5 to 9 show electrode shapes of thermal heads according to other embodiments. The example shown in FIGS. 5 and 6 is an example in which a tapered inspection electrode 7 is formed between the heat generating part and the edge of the substrate, and in this case as well, there is a correspondence between the grinding position by the grinding wheel and the resistance value. By using this relationship, any position of the tapered portion can be finished as an end surface. FIG. 7 shows an example in which the inspection electrode 7 and the common electrode 6 are connected in common and are used partially. In this case, the same process as shown in FIG. 3 can be performed by measuring the resistance value between the common electrode and the grinding wheel. Figures 8 and 9 show the test electrode 7 as part of the common electrode.
FIG. 8 shows an example in which the test electrodes are formed in a tapered shape, and FIG. 9 shows an example in which the test electrodes are formed in a stepped shape. In this case as well, by measuring the resistance value between the common electrode 6 and the grinding wheel and terminating the grinding when it reaches a predetermined value, the grinding process can be carried out to a predetermined position.

All of the above embodiments are examples in which a metal layer is used as the test conductor film, but a resistor layer may also be used. FIGS. 10 and 11 show two examples of such cases. As shown in the cross-sectional view at the top of Figure 10, by leaving the resistor layer 4 at the edge of the substrate, which is normally removed by etching, the amount of grinding can be detected from the remaining amount of the resistor layer as the grinding progresses. can do. Therefore, by grinding while measuring the resistance value between the common electrode 6 and the grinding wheel 22, it is possible to grind to a predetermined position.

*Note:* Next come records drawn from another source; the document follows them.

-- B replaces A's hash-set partition (one mutating loop over set(registered) with destructive
-- removals from the paid set, then three sorts) by sort / adjacent-dedup / two-pointer merge,
-- which emits the three groups already sorted; A's two empty-input guards are kept; objective:
-- alternative algorithm. (A iterates over a Python set but sorts every output, so its result is
-- order-independent; the ports consume PySem.Set only order-independently.)

-- ===== PORT A =====
-- one loop step of A's 'for i in registered_lst' (state: both, registered_not_paid, paid set)
def reconcileStep (st : List String × List String × PySem.Set String) (i : String) :
    List String × List String × PySem.Set String :=
  match st with
  | (both, rnp, ps) =>
    if ps.contains i then
      ((if both.contains i then both else both ++ [i]), rnp, (PySem.Set.remove? ps i).getD ps)
    else
      (both, (if rnp.contains i then rnp else rnp ++ [i]), ps)

def reconcile_users (registered_lst : List String) (paid_lst : List String) : List String × List String × List String :=
  if registered_lst = [] then (paid_lst, [], [])
  else if paid_lst = [] then ([], registered_lst, [])
  else if registered_lst = [] ∧ paid_lst = [] then ([], [], [])
  else
    let rset := PySem.Set.ofList registered_lst
    let pset := PySem.Set.ofList paid_lst
    let st := rset.foldl reconcileStep ([], [], pset)
    (PySem.List.sorted st.2.2 (fun x => x) false,
     PySem.List.sorted st.2.1 (fun x => x) false,
     PySem.List.sorted st.1 (fun x => x) false)

-- ===== PORT B =====
-- _dedup_sorted: keep an element of a sorted list iff the next one differs (last of each run)
def dedupSorted : List String → List String
  | [] => []
  | [x] => [x]
  | x :: y :: t => if x = y then dedupSorted (y :: t) else x :: dedupSorted (y :: t)

-- the two-pointer while loop (accumulators grow by cons, reversed at the end = Python append)
def mergeLoop (r p accP accR accB : List String) : List String × List String × List String :=
  match r, p with
  | [], rest => (accP.reverse ++ rest, accR.reverse, accB.reverse)
  | x :: r', [] => (accP.reverse, accR.reverse ++ x :: r', accB.reverse)
  | x :: r', y :: p' =>
    if x < y then mergeLoop r' (y :: p') accP (x :: accR) accB
    else if y < x then mergeLoop (x :: r') p' (y :: accP) accR accB
    else mergeLoop r' p' accP accR (x :: accB)
termination_by r.length + p.length

def reconcile_users_alt (registered_lst : List String) (paid_lst : List String) : List String × List String × List String :=
  if registered_lst.isEmpty then (paid_lst, [], [])
  else if paid_lst.isEmpty then ([], registered_lst, [])
  else
    let r := dedupSorted (PySem.List.sorted registered_lst (fun x => x) false)
    let p := dedupSorted (PySem.List.sorted paid_lst (fun x => x) false)
    mergeLoop r p [] [] []

-- ===== PRECONDITION & SPEC =====
def Spec_reconcile_users (registered_lst : List String) (paid_lst : List String) (out : List String × List String × List String) : Prop := out = reconcile_users_alt registered_lst paid_lst
instance (registered_lst : List String) (paid_lst : List String) (out : List String × List String × List String) : Decidable (Spec_reconcile_users registered_lst paid_lst out) := by unfold Spec_reconcile_users; infer_instance

-- ===== CLAIM (what is proved, stated in full; the proofs are below) =====
def Claim_equal_reconcile_users : Prop := ∀ (registered_lst : List String) (paid_lst : List String), Dom_reconcile_users registered_lst paid_lst → Spec_reconcile_users registered_lst paid_lst (reconcile_users registered_lst paid_lst)

-- ===== LEMMAS AND PROOFS =====

-- A's loop, run over a duplicate-free list with accumulators disjoint from it, computes
-- three filters of its inputs.
lemma reconcile_loop (l : List String) : ∀ (b rnp ps : List String), l.Nodup → ps.Nodup →
    (∀ i ∈ l, i ∉ b ∧ i ∉ rnp) →
    l.foldl reconcileStep (b, rnp, ps) =
      (b ++ l.filter (fun i => ps.contains i),
       rnp ++ l.filter (fun i => !ps.contains i),
       ps.filter (fun j => !l.contains j)) := by
  induction l with
  | nil => intro b rnp ps _ _ _; simp
  | cons i l ih =>
    intro b rnp ps hnd hps hdisj
    have hil : i ∉ l := (List.nodup_cons.mp hnd).1
    have hnd' : l.Nodup := (List.nodup_cons.mp hnd).2
    have hib : i ∉ b := (hdisj i (by simp)).1
    have hirnp : i ∉ rnp := (hdisj i (by simp)).2
    simp only [List.foldl_cons]
    by_cases hmem : i ∈ ps
    · have hstep : reconcileStep (b, rnp, ps) i
          = (b ++ [i], rnp, ps.filter (fun y => !(y == i))) := by
        simp [reconcileStep, PySem.Set.remove?, PySem.Set.discard, hmem, hib]
      rw [hstep, ih (b ++ [i]) rnp (ps.filter (fun y => !(y == i))) hnd' (hps.filter _)
        (by intro j hj; refine ⟨?_, (hdisj j (by simp [hj])).2⟩
            simp only [List.mem_append, List.mem_singleton]
            rintro (h | rfl)
            · exact (hdisj j (by simp [hj])).1 h
            · exact hil hj)]
      have hq1 : List.filter (fun j => (List.filter (fun y => !(y == i)) ps).contains j) l
          = List.filter (fun j => ps.contains j) l := by
        apply List.filter_congr; intro j hj
        have hji : j ≠ i := fun h => hil (h ▸ hj)
        simp [List.mem_filter, hji]
      have hq2 : List.filter (fun j => !(List.filter (fun y => !(y == i)) ps).contains j) l
          = List.filter (fun j => !ps.contains j) l := by
        apply List.filter_congr; intro j hj
        have hji : j ≠ i := fun h => hil (h ▸ hj)
        simp [List.mem_filter, hji]
      have hq3 : List.filter (fun j => !l.contains j) (List.filter (fun y => !(y == i)) ps)
          = List.filter (fun j => !(i :: l).contains j) ps := by
        rw [List.filter_filter]
        apply List.filter_congr; intro j _
        by_cases hji : j = i <;> simp [hji]
      rw [hq1, hq2, hq3]
      simp [hmem]
    · have hstep : reconcileStep (b, rnp, ps) i = (b, rnp ++ [i], ps) := by
        simp [reconcileStep, hmem, hirnp]
      rw [hstep, ih b (rnp ++ [i]) ps hnd' hps
        (by intro j hj; refine ⟨(hdisj j (by simp [hj])).1, ?_⟩
            simp only [List.mem_append, List.mem_singleton]
            rintro (h | rfl)
            · exact (hdisj j (by simp [hj])).2 h
            · exact hil hj)]
      have hq3 : List.filter (fun j => !l.contains j) ps
          = List.filter (fun j => !(i :: l).contains j) ps := by
        apply List.filter_congr; intro j hj
        have hji : j ≠ i := fun h => hmem (h ▸ hj)
        simp [hji]
      rw [hq3]
      simp [hmem]

-- dedupSorted keeps exactly the members of its input
lemma dedupSorted_mem (l : List String) : ∀ a, a ∈ dedupSorted l ↔ a ∈ l := by
  induction l with
  | nil => simp [dedupSorted]
  | cons x tl ih =>
    cases tl with
    | nil => simp [dedupSorted]
    | cons y t =>
      intro a
      by_cases h : x = y
      · subst h
        simp only [dedupSorted, if_true]
        rw [ih a]
        simp only [List.mem_cons]
        tauto
      · simp [dedupSorted, h, ih a]

-- dedupSorted of a (≤)-sorted list is strictly increasing
lemma dedupSorted_pairwise (l : List String) (h : l.Pairwise (· ≤ ·)) :
    (dedupSorted l).Pairwise (· < ·) := by
  induction l with
  | nil => simp [dedupSorted]
  | cons x tl ih =>
    cases tl with
    | nil => simp [dedupSorted]
    | cons y t =>
      have h1 : (y :: t).Pairwise (· ≤ ·) := h.tail
      by_cases hxy : x = y
      · simpa [dedupSorted, hxy] using ih h1
      · have hle : ∀ b ∈ y :: t, x ≤ b := fun b hb => (List.pairwise_cons.mp h).1 b hb
        simp only [dedupSorted, hxy, if_false]
        refine List.pairwise_cons.mpr ⟨?_, ih h1⟩
        intro b hb
        have hbmem : b ∈ y :: t := (dedupSorted_mem _ b).mp hb
        have hlt : x < y := lt_of_le_of_ne (hle y (by simp)) hxy
        rcases List.mem_cons.mp hbmem with rfl | hbt
        · exact hlt
        · exact lt_of_lt_of_le hlt ((List.pairwise_cons.mp h1).1 b hbt)

-- the merge loop on strictly increasing inputs computes the three filters
lemma mergeLoop_spec (r p : List String) (accP accR accB : List String)
    (hr : r.Pairwise (· < ·)) (hp : p.Pairwise (· < ·)) :
    mergeLoop r p accP accR accB =
      (accP.reverse ++ p.filter (fun y => !r.contains y),
       accR.reverse ++ r.filter (fun x => !p.contains x),
       accB.reverse ++ r.filter (fun x => p.contains x)) := by
  revert hr hp
  fun_induction mergeLoop r p accP accR accB with
  | case1 => intro hr hp; simp
  | case2 => intro hr hp; simp
  | case3 accP accR accB x r' y p' hxy ih =>
    intro hr hp
    rw [ih (List.pairwise_cons.mp hr).2 hp]
    have hxlt : ∀ z ∈ y :: p', x < z := by
      intro z hz
      rcases List.mem_cons.mp hz with rfl | hz'
      · exact hxy
      · exact hxy.trans ((List.pairwise_cons.mp hp).1 z hz')
    have hxnot : x ∉ y :: p' := fun h => lt_irrefl x (hxlt x h)
    simp only [List.mem_cons, not_or] at hxnot
    have c1 : List.filter (fun z => !(x :: r').contains z) (y :: p')
        = List.filter (fun z => !r'.contains z) (y :: p') := by
      apply List.filter_congr; intro z hz
      have : z ≠ x := fun e => lt_irrefl x (e ▸ hxlt z hz)
      simp [this]
    have c2 : List.filter (fun z => !(y :: p').contains z) (x :: r')
        = x :: List.filter (fun z => !(y :: p').contains z) r' := by
      simp [hxnot.1, hxnot.2]
    have c3 : List.filter (fun z => (y :: p').contains z) (x :: r')
        = List.filter (fun z => (y :: p').contains z) r' := by
      simp [hxnot.1, hxnot.2]
    rw [c1, c2, c3]
    simp
  | case4 accP accR accB x r' y p' hxy hyx ih =>
    intro hr hp
    rw [ih hr (List.pairwise_cons.mp hp).2]
    have hylt : ∀ z ∈ x :: r', y < z := by
      intro z hz
      rcases List.mem_cons.mp hz with rfl | hz'
      · exact hyx
      · exact hyx.trans ((List.pairwise_cons.mp hr).1 z hz')
    have hynot : y ∉ x :: r' := fun h => lt_irrefl y (hylt y h)
    simp only [List.mem_cons, not_or] at hynot
    have c1 : List.filter (fun z => !(x :: r').contains z) (y :: p')
        = y :: List.filter (fun z => !(x :: r').contains z) p' := by
      simp [hynot.1, hynot.2]
    have c2 : List.filter (fun z => !(y :: p').contains z) (x :: r')
        = List.filter (fun z => !p'.contains z) (x :: r') := by
      apply List.filter_congr; intro z hz
      have : z ≠ y := fun e => lt_irrefl y (e ▸ hylt z hz)
      simp [this]
    have c3 : List.filter (fun z => (y :: p').contains z) (x :: r')
        = List.filter (fun z => p'.contains z) (x :: r') := by
      apply List.filter_congr; intro z hz
      have : z ≠ y := fun e => lt_irrefl y (e ▸ hylt z hz)
      simp [this]
    rw [c1, c2, c3]
    simp
  | case5 accP accR accB x r' y p' hxy hyx ih =>
    intro hr hp
    have hxy' : x = y := le_antisymm (not_lt.mp hyx) (not_lt.mp hxy)
    subst hxy'
    rw [ih (List.pairwise_cons.mp hr).2 (List.pairwise_cons.mp hp).2]
    have hrlt := (List.pairwise_cons.mp hr).1
    have hplt := (List.pairwise_cons.mp hp).1
    have c1 : List.filter (fun z => !(x :: r').contains z) (x :: p')
        = List.filter (fun z => !r'.contains z) p' := by
      rw [List.filter_cons_of_neg (by simp)]
      apply List.filter_congr; intro z hz
      have : z ≠ x := fun e => lt_irrefl x (e ▸ hplt z hz)
      simp [this]
    have c2 : List.filter (fun z => !(x :: p').contains z) (x :: r')
        = List.filter (fun z => !p'.contains z) r' := by
      rw [List.filter_cons_of_neg (by simp)]
      apply List.filter_congr; intro z hz
      have : z ≠ x := fun e => lt_irrefl x (e ▸ hrlt z hz)
      simp [this]
    have c3 : List.filter (fun z => (x :: p').contains z) (x :: r')
        = x :: List.filter (fun z => p'.contains z) r' := by
      rw [List.filter_cons_of_pos (by simp)]
      congr 1
      apply List.filter_congr; intro z hz
      have : z ≠ x := fun e => lt_irrefl x (e ▸ hrlt z hz)
      simp [this]
    rw [c1, c2, c3]
    simp

-- two lists with the same members have pointwise equal `contains`
lemma contains_eq_of_mem_iff (l1 l2 : List String) (h : ∀ a, a ∈ l1 ↔ a ∈ l2) :
    ∀ y, l1.contains y = l2.contains y := by
  intro y
  by_cases hy : y ∈ l1
  · simp [hy, (h y).mp hy]
  · have hy2 : y ∉ l2 := fun hh => hy ((h y).mpr hh)
    simp [hy, hy2]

Furthermore, as shown in FIG. 11, by patterning the resistor layer 4 in the vicinity of the common electrode 6, the amount of grinding can be similarly controlled by the presence or absence of continuity between the common electrode and the grinding wheel and by changes in resistance value. be able to.

(g) Effects of the Invention As described above, according to the present invention, since the amount of grinding is controlled based on the conductor film formed on the substrate,
Accuracy of external dimensions and quality of finished surface can be improved. Furthermore, since machining can be performed while measuring the amount of grinding without the need for optical measurement, it is possible to prevent a deterioration in the yield rate and an increase in working time due to over-shaving or under-shaving.

[Brief explanation of drawings]

FIG. 1 is a conceptual diagram of a method for manufacturing a thermal head according to an embodiment of the present invention, FIGS. 2A to C are diagrams showing an example of grinding, and FIGS. Diagram showing the structure of the head, No. 5
Figures 1 to 11 are diagrams showing the structure of a thermal head according to another embodiment. DESCRIPTION OF SYMBOLS 1... Substrate, 2... Glaze layer, 3... Resistor layer, 4... Resistor layer (conductor film for inspection), 5... Lead electrode, 6... Common electrode, 7... Electrode for inspection, 8...Protective film.

Claims (1)

[Claims] 1. A conductive film for inspection is provided on the substrate of the thermal head between the heat generating part and the edge of the board near the heat generating part, and while grinding the end surface of the board near the heat generating part inward using a conductive grinding tool. . A method for manufacturing a thermal head, comprising: measuring an electrical resistance value between the inspection conductor film and the grinding tool; and terminating the grinding when the resistance value reaches a predetermined value.